### SUPPLIED DATA
-- outer 'while t <= trials' loop
def pvTLoop (eggs trials : Int) (dp : List (List Int)) (t : Int) : List (List Int) :=
  if t ≤ trials then pvTLoop eggs trials (pvELoop eggs t dp 1) (t + 1) else dp
termination_by (trials + 1 - t).toNat
decreasing_by omega

def max_floors_with_trials (eggs : Int) (trials : Int) : Int :=
  let dp0 := pvInitLoop eggs trials [] 0
  let dp1 := pvTLoop eggs trials dp0 1
  PySem.List.pyGetD (PySem.List.pyGetD dp1 eggs []) trials 0

-- ===== PORT B =====
-- 'for i in range(1, eggs+1)' fold over state (total, c)
def max_floors_with_trials_alt (eggs : Int) (trials : Int) : Int :=
  ((PySem.List.pyRange 1 (eggs + 1) 1).foldl
    (fun (s : Int × Int) (i : Int) =>
      let c := PySem.Int.floordiv (s.2 * (trials - i + 1)) i
      (s.1 + c, c)) (0, 1)).1

-- ===== PRECONDITION & SPEC =====
-- Pre_ excludes exactly the inputs where A raises IndexError (negative eggs or trials).
def Pre_max_floors_with_trials (eggs : Int) (trials : Int) : Prop := 0 ≤ eggs ∧ 0 ≤ trials
instance (eggs : Int) (trials : Int) : Decidable (Pre_max_floors_with_trials eggs trials) := by
  unfold Pre_max_floors_with_trials; infer_instance

def pvWitness_max_floors_with_trials : Int × Int := (3, 10)

def Spec_max_floors_with_trials (eggs : Int) (trials : Int) (out : Int) : Prop :=
  out = max_floors_with_trials_alt eggs trials
instance (eggs : Int) (trials : Int) (out : Int) : Decidable (Spec_max_floors_with_trials eggs trials out) := by
  unfold Spec_max_floors_with_trials; infer_instance

-- ===== CLAIM (what is proved, stated in full; the proofs are below) =====
def Claim_equal_max_floors_with_trials : Prop := ∀ (eggs : Int) (trials : Int), Dom_max_floors_with_trials eggs trials → Pre_max_floors_with_trials eggs trials → Spec_max_floors_with_trials eggs trials (max_floors_with_trials eggs trials)

-- ===== LEMMAS AND PROOFS =====

-- the DP recurrence as a pure function
def pvF : Nat → Nat → Int
  | _, 0 => 0
  | 0, _ + 1 => 0
  | e + 1, t + 1 => pvF e t + pvF (e + 1) t + 1

-- abstract table: dp[e][t'] = g e t' for e ≤ E, t' ≤ T
def pvTbl (E T : Nat) (g : Nat → Nat → Int) : List (List Int) :=
  (List.range (E + 1)).map (fun e => (List.range (T + 1)).map (g e))

-- table contents after processing columns 1..t
def pvG (t : Nat) : Nat → Nat → Int := fun e t' => if t' ≤ t then pvF e t' else 0

theorem pvRowLoop_eq (trials : Int) : ∀ (k : Nat) (j : Int) (row : List Int),
    k = (trials + 1 - j).toNat → pvRowLoop trials row j = row ++ List.replicate k 0 := by
  intro k
  induction k with
  | zero =>
    intro j row h
    rw [pvRowLoop, if_neg (by omega)]
    simp
  | succ k ih =>
    intro j row h
    rw [pvRowLoop, if_pos (by omega), ih (j + 1) _ (by omega)]
    simp [List.replicate_succ]

theorem pvInitLoop_eq (eggs trials : Int) : ∀ (k : Nat) (i : Int) (dp : List (List Int)),
    k = (eggs + 1 - i).toNat →
    pvInitLoop eggs trials dp i = dp ++ List.replicate k (pvRowLoop trials [] 0) := by
  intro k
  induction k with
  | zero =>
    intro i dp h
    rw [pvInitLoop, if_neg (by omega)]
    simp
  | succ k ih =>
    intro i dp h
    rw [pvInitLoop, if_pos (by omega), ih (i + 1) _ (by omega)]
    simp [List.replicate_succ]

### WHAT IS NEEDED
Within the listing above, copy each line that has the string "PySem".

### RESPONSE
  PySem.List.pyGetD (PySem.List.pyGetD dp1 eggs []) trials 0
  ((PySem.List.pyRange 1 (eggs + 1) 1).foldl
      let c := PySem.Int.floordiv (s.2 * (trials - i + 1)) i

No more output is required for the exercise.